It’s kind of funny – not ha ha funny, but strange funny – to think less than a decade ago, there was all sorts of hand-wringing and a deep-thinker summit to explore the reasons why Canada was not producing enough skilled hockey players.

Canada had just finished eighth in the World Junior Championship and fourth in the Olympics. At that world junior tournament, Canada’s leading scorer was Josh Holden, who scored four points in seven games. The Olympic team was far more star-studded, but badly coached.

In the semifinal against the Czech Republic, coach Marc Crawford thought it would be a good idea to play a style that would result in just 20 regulation-time shots – three in the first period, six in the third – against Dominik Hasek. He then left Wayne Gretzky and Steve Yzerman on the bench for the shootout.

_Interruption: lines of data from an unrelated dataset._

theorem whileA_eq (cs : List Char) : ∀ (rest : List Char) (i start : Nat) (spans : List (Nat × Nat × List Char)),
    rest = cs.drop i → start ≤ i → i ≤ cs.length →
    (∀ j, start ≤ j → j < i → pvTermAt cs j = false) →
    afterA cs (pvWhileA cs rest i start spans) = spans ++ spansFrom cs start := by
  intro rest
  induction rest with
  | nil =>
    intro i start spans hdrop hsi hin hnt
    have hlen : cs.length - i = 0 := by
      have := congrArg List.length hdrop; simpa using this.symm
    have hie : i = cs.length := by omega
    subst hie
    simp only [pvWhileA]
    by_cases hs : start < cs.length
    · have hloop : pvSegEndLoop cs cs.length start = cs.length := by
        rw [pvSegEndLoop_congr cs cs.length (cs.length - start) start cs.length rfl (by omega) le_rfl hnt]
        rw [pvSegEndLoop]; simp
      have hend : pvSegEnd cs cs.length start = cs.length := by
        unfold pvSegEnd; simp [hloop]
      have hnil : spansFrom cs cs.length = [] := by rw [spansFrom]; simp
      have hsf : spansFrom cs start =
          (if PySem.Chars.strip ((cs.drop start).take (cs.length - start)) = [] then []
           else [(start, cs.length, PySem.Chars.strip ((cs.drop start).take (cs.length - start)))]) := by
        rw [spansFrom]; simp [hs, hend, hnil]
      unfold afterA
      simp only [hs, if_pos, hsf]
      by_cases hsent : PySem.Chars.strip ((cs.drop start).take (cs.length - start)) = [] <;>
        simp [hsent]
    · have hse : start = cs.length := by omega
      subst hse
      have hnil : spansFrom cs cs.length = [] := by rw [spansFrom]; simp
      unfold afterA
      simp [hnil]
  | cons ch rest' ihr =>
    intro i start spans hdrop hsi hin hnt
    have hi : i < cs.length := by
      have := congrArg List.length hdrop; simp at this; omega
    have hch : cs.getD i ' ' = ch := by
      have h0 : (cs.drop i).head? = some ch := by rw [← hdrop]; rfl
      rw [List.head?_drop] at h0
      simp [List.getD, h0]
    have hterm : pvTermAt cs i = pvTerm ch := by unfold pvTermAt; rw [hch]
    have hdrop' : rest' = cs.drop (i + 1) := by
      have : cs.drop (i + 1) = (cs.drop i).tail := by
        rw [List.tail_drop]
      rw [this, ← hdrop]; rfl
    simp only [pvWhileA]
    by_cases htm : pvTerm ch = true
    · rw [if_pos htm]
      rw [ihr (i + 1) (i + 1) _ hdrop' le_rfl (by omega) (fun j h1 h2 => by omega)]
      have hloop : pvSegEndLoop cs cs.length start = i := by
        rw [pvSegEndLoop_congr cs cs.length (i - start) start i rfl hsi (by omega) hnt]
        rw [pvSegEndLoop]; simp [hi, hterm, htm]
      have hend : pvSegEnd cs cs.length start = i + 1 := by
        unfold pvSegEnd; simp [hloop, hi]
      have hsf : spansFrom cs start =
          (if PySem.Chars.strip ((cs.drop start).take (i + 1 - start)) = [] then spansFrom cs (i + 1)
           else (start, i + 1, PySem.Chars.strip ((cs.drop start).take (i + 1 - start))) :: spansFrom cs (i + 1)) := by
        rw [spansFrom]
        simp [show start < cs.length by omega, hend]
      rw [hsf]
      by_cases hsent : PySem.Chars.strip ((cs.drop start).take (i + 1 - start)) = []
      · simp [hsent]
      · simp [hsent]
    · rw [if_neg htm]
      refine ihr (i + 1) start spans hdrop' (by omega) (by omega) (fun j h1 h2 => ?_)
      by_cases hj : j = i
      · subst hj; simpa [hterm] using htm
      · exact hnt j h1 (by omega)

-- A's split equals the reference
theorem splitA_eq (cs : List Char) : pvSplitA cs = spansFrom cs 0 := by
  by_cases hcs : cs = []
  · subst hcs; rw [spansFrom]; simp [pvSplitA]
  · have h := whileA_eq cs cs 0 0 [] (by simp) le_rfl (by omega) (by omega)
    unfold afterA at h
    unfold pvSplitA
    rw [if_neg hcs]
    simpa using h

-- A's search loop with break and default 0 is findIdx?+getD
theorem pvFindA_eq (ms : Int) : ∀ (l : List (Nat × Nat × List Char)) (j : Nat),
    pvFindA ms j l = (match l.findIdx? (fun s => decide ((s.1 : Int) ≤ ms) && decide (ms < (s.2.1 : Int))) with
      | some k => j + k | none => 0) := by
  intro l
  induction l with
  | nil => intro j; simp [pvFindA]
  | cons s rest ih =>
    intro j
    by_cases h : (s.1 : Int) ≤ ms ∧ ms < (s.2.1 : Int)
    · simp [pvFindA, h, List.findIdx?_cons]
    · have hb : (decide ((s.1 : Int) ≤ ms) && decide (ms < (s.2.1 : Int))) = false := by
        rcases not_and_or.mp h with h' | h' <;> simp [h']
      simp only [pvFindA, if_neg h, ih, List.findIdx?_cons, hb, Bool.false_eq_true, if_false]
      cases rest.findIdx? (fun s => decide ((s.1 : Int) ≤ ms) && decide (ms < (s.2.1 : Int))) with
      | none => simp
      | some k => simp [Nat.add_assoc, Nat.add_comm 1 k]

theorem pvFindA_zero (ms : Int) (l : List (Nat × Nat × List Char)) :
    pvFindA ms 0 l = (l.findIdx? (fun s => decide ((s.1 : Int) ≤ ms) && decide (ms < (s.2.1 : Int)))).getD 0 := by
  rw [pvFindA_eq]
  cases l.findIdx? (fun s => decide ((s.1 : Int) ≤ ms) && decide (ms < (s.2.1 : Int))) <;> simp

-- the two programs agree whenever A's index search falls back to 0
theorem fallback_eq (cs : List Char) (ms : Int)
    (hnone : (spansFrom cs 0).findIdx? (fun s => decide ((s.1 : Int) ≤ ms) && decide (ms < (s.2.1 : Int))) = none) :
    (if spansFrom cs 0 = [] then
      [("prev", ""), ("sentence", String.mk (PySem.Chars.strip cs)), ("next", "")]
    else
      [("prev", String.mk ((if 1 ≤ pvFindA ms 0 (spansFrom cs 0) then (((spansFrom cs 0)[pvFindA ms 0 (spansFrom cs 0) - 1]?).map (·.2.2)).getD [] else []).take 300)),
       ("sentence", String.mk (((((spansFrom cs 0)[pvFindA ms 0 (spansFrom cs 0)]?).map (·.2.2)).getD []).take 400)),
       ("next", String.mk ((if pvFindA ms 0 (spansFrom cs 0) + 1 < (spansFrom cs 0).length then (((spansFrom cs 0)[pvFindA ms 0 (spansFrom cs 0) + 1]?).map (·.2.2)).getD [] else []).take 300))]) =
    pvFallbackB cs cs.length := by
  have hidx : pvFindA ms 0 (spansFrom cs 0) = 0 := by rw [pvFindA_zero, hnone]; rfl
  rw [hidx]
  unfold pvFallbackB
  rw [scanF_eq cs 0]
  cases hsp : spansFrom cs 0 with
  | nil => simp
  | cons x rest =>
    obtain ⟨a, b, t⟩ := x
    have htne : t ≠ [] := (spansFrom_inv cs 0 (a, b, t) (by rw [hsp]; exact List.mem_cons_self)).2.2.2
    have hrest : spansFrom cs b = rest := scanF_tail cs 0 a b t rest hsp
    cases rest with
    | nil => simp [htne, scanF_eq cs b, hrest]; decide
    | cons y rest2 => simp [htne, scanF_eq cs b, hrest]; decide

theorem main_eq (paragraph_text : String) (ms me : Int) :
    extract_sentence_context_py paragraph_text ms me = extract_sentence_context_py_alt paragraph_text ms me := by
  simp only [extract_sentence_context_py, extract_sentence_context_py_alt]
  rw [splitA_eq]
  by_cases hg : 0 ≤ ms ∧ ms < ((paragraph_text.toList.length : Int))
  · rw [if_pos hg]
    set cs := paragraph_text.toList with hcs
    set p := ms.toNat with hp
    have hms : (p : Int) = ms := Int.toNat_of_nonneg hg.1
    have hpn : p < cs.length := by omega
    set a := pvSegStart cs p with ha
    have hap : a ≤ p := pvSegStart_le cs p
    have han : a < cs.length := by omega
    set e := pvSegEnd cs cs.length p with he
    have haend : pvSegEnd cs cs.length a = e := by
      rw [he]
      unfold pvSegEnd
      rw [pvSegEndLoop_congr cs cs.length (p - a) a p rfl hap (by omega)
        (fun j h1 h2 => pvSegStart_noterm cs p j h1 h2)]
    have hpe : p < e := by rw [he]; exact pvSegEnd_gt cs cs.length p hpn
    have hen : e ≤ cs.length := by rw [he]; exact pvSegEnd_le cs cs.length p (by omega)
    obtain ⟨P, hsp, hPbd, hback⟩ := decomp cs a (by omega) (pvSegStart_bd cs p)
    set cur := PySem.Chars.strip ((cs.drop a).take (e - a)) with hcur
    have hsfa : spansFrom cs a = (if cur = [] then spansFrom cs e else (a, e, cur) :: spansFrom cs e) := by
      rw [spansFrom, dif_pos han, haend]
    by_cases hc : cur = []
    · rw [if_neg (by simpa using hc : ¬ cur ≠ [])]
      have hsp' : spansFrom cs 0 = P ++ spansFrom cs e := by rw [hsp, hsfa, if_pos hc]
      have hnone : (spansFrom cs 0).findIdx? (fun s => decide ((s.1 : Int) ≤ ms) && decide (ms < (s.2.1 : Int))) = none := by
        rw [List.findIdx?_eq_none_iff]
        intro x hx
        rw [hsp'] at hx
        rcases List.mem_append.mp hx with hx | hx
        · have hb := hPbd x hx
          have : ¬ (ms < (x.2.1 : Int)) := by omega
          simp [this]
        · have hb := (spansFrom_inv cs e x hx).1
          have : ¬ ((x.1 : Int) ≤ ms) := by omega
          simp [this]
      exact fallback_eq cs ms hnone
    · rw [if_pos hc]
      have hspc : spansFrom cs 0 = P ++ (a, e, cur) :: spansFrom cs e := by
        rw [hsp, hsfa, if_neg hc]
      have hne : spansFrom cs 0 ≠ [] := by rw [hspc]; simp
      rw [if_neg hne]
      have hfind : (spansFrom cs 0).findIdx? (fun s => decide ((s.1 : Int) ≤ ms) && decide (ms < (s.2.1 : Int))) = some P.length := by
        rw [hspc, List.findIdx?_append]
        have h1 : P.findIdx? (fun s => decide ((s.1 : Int) ≤ ms) && decide (ms < (s.2.1 : Int))) = none := by
          rw [List.findIdx?_eq_none_iff]
          intro x hx
          have hb := hPbd x hx
          have : ¬ (ms < (x.2.1 : Int)) := by omega
          simp [this]
        have h2 : (decide ((a : Int) ≤ ms) && decide (ms < (e : Int))) = true := by
          simp only [Bool.and_eq_true, decide_eq_true_eq]
          omega
        rw [h1, List.findIdx?_cons]
        simp [h2]
      have hidx : pvFindA ms 0 (spansFrom cs 0) = P.length := by
        rw [pvFindA_zero, hfind]; rfl
      rw [hidx]
      have hprev : (if 1 ≤ P.length then (((spansFrom cs 0)[P.length - 1]?).map (·.2.2)).getD [] else []) = pvScanBack cs a := by
        by_cases hP : P = []
        · rw [hback, hP]; simp
        · have h1 : 1 ≤ P.length := by
            cases P with
            | nil => exact absurd rfl hP
            | cons q P' => simp
          rw [if_pos h1, hback, hspc,
            List.getElem?_append_left (by omega : P.length - 1 < P.length),
            ← List.getLast?_eq_getElem?]
      have hsent : ((((spansFrom cs 0)[P.length]?).map (·.2.2)).getD []) = cur := by
        rw [hspc, List.getElem?_append_right le_rfl]
        simp
      have hnext : (if P.length + 1 < (spansFrom cs 0).length then (((spansFrom cs 0)[P.length + 1]?).map (·.2.2)).getD [] else []) = (pvScanF cs cs.length e).1 := by
        rw [scanF_eq cs e]
        cases hre : spansFrom cs e with
        | nil =>
          have hn : ¬ (P.length + 1 < (spansFrom cs 0).length) := by
            rw [hspc, hre]; simp
          rw [if_neg hn]
        | cons y rest =>
          have hlt : P.length + 1 < (spansFrom cs 0).length := by
            rw [hspc, hre]; simp [List.length_append]
          rw [if_pos hlt, hspc, hre,
            List.getElem?_append_right (by omega : P.length ≤ P.length + 1)]
          simp
      rw [hprev, hsent, hnext]
  · rw [if_neg hg]
    set cs := paragraph_text.toList with hcs
    have hnone : (spansFrom cs 0).findIdx? (fun s => decide ((s.1 : Int) ≤ ms) && decide (ms < (s.2.1 : Int))) = none := by
      rw [List.findIdx?_eq_none_iff]
      intro x hx
      have hinv := spansFrom_inv cs 0 x hx
      rcases not_and_or.mp hg with h | h
      · have : ¬ ((x.1 : Int) ≤ ms) := by omega
        simp [this]
      · have hxe : x.2.1 ≤ cs.length := hinv.2.2.1
        have : ¬ (ms < (x.2.1 : Int)) := by
          simp only [not_lt] at h ⊢
          calc (x.2.1 : Int) ≤ (cs.length : Int) := by exact_mod_cast hxe
            _ ≤ ms := h
        simp [this]
    exact fallback_eq cs ms hnone

-- ===== VERDICT (by name: the statement is the Claim_ definition above) =====
theorem extract_sentence_context_py_spec : Claim_equal_extract_sentence_context_py := by
  intro paragraph_text match_start match_end _
  unfold Spec_extract_sentence_context_py
  exact main_eq paragraph_text match_start match_end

In those days when Canada was winning internationally, it was on superior goaltending and a strict defensive regimen that put its opponents to sleep.

My, how times have changed. Most of the other countries have caught up to, if not surpassed, Canada in goaltending. As we look toward the 2010 games in 15 months, Canada now boasts an embarrassment of riches when it comes to skill at forward.

Which brings us to an interesting question: What are Steve Yzerman and his management team going to do when it comes to choosing the centers for this team? He has no fewer than 11 players with international experience or top-shelf quality, but only four spots to fill.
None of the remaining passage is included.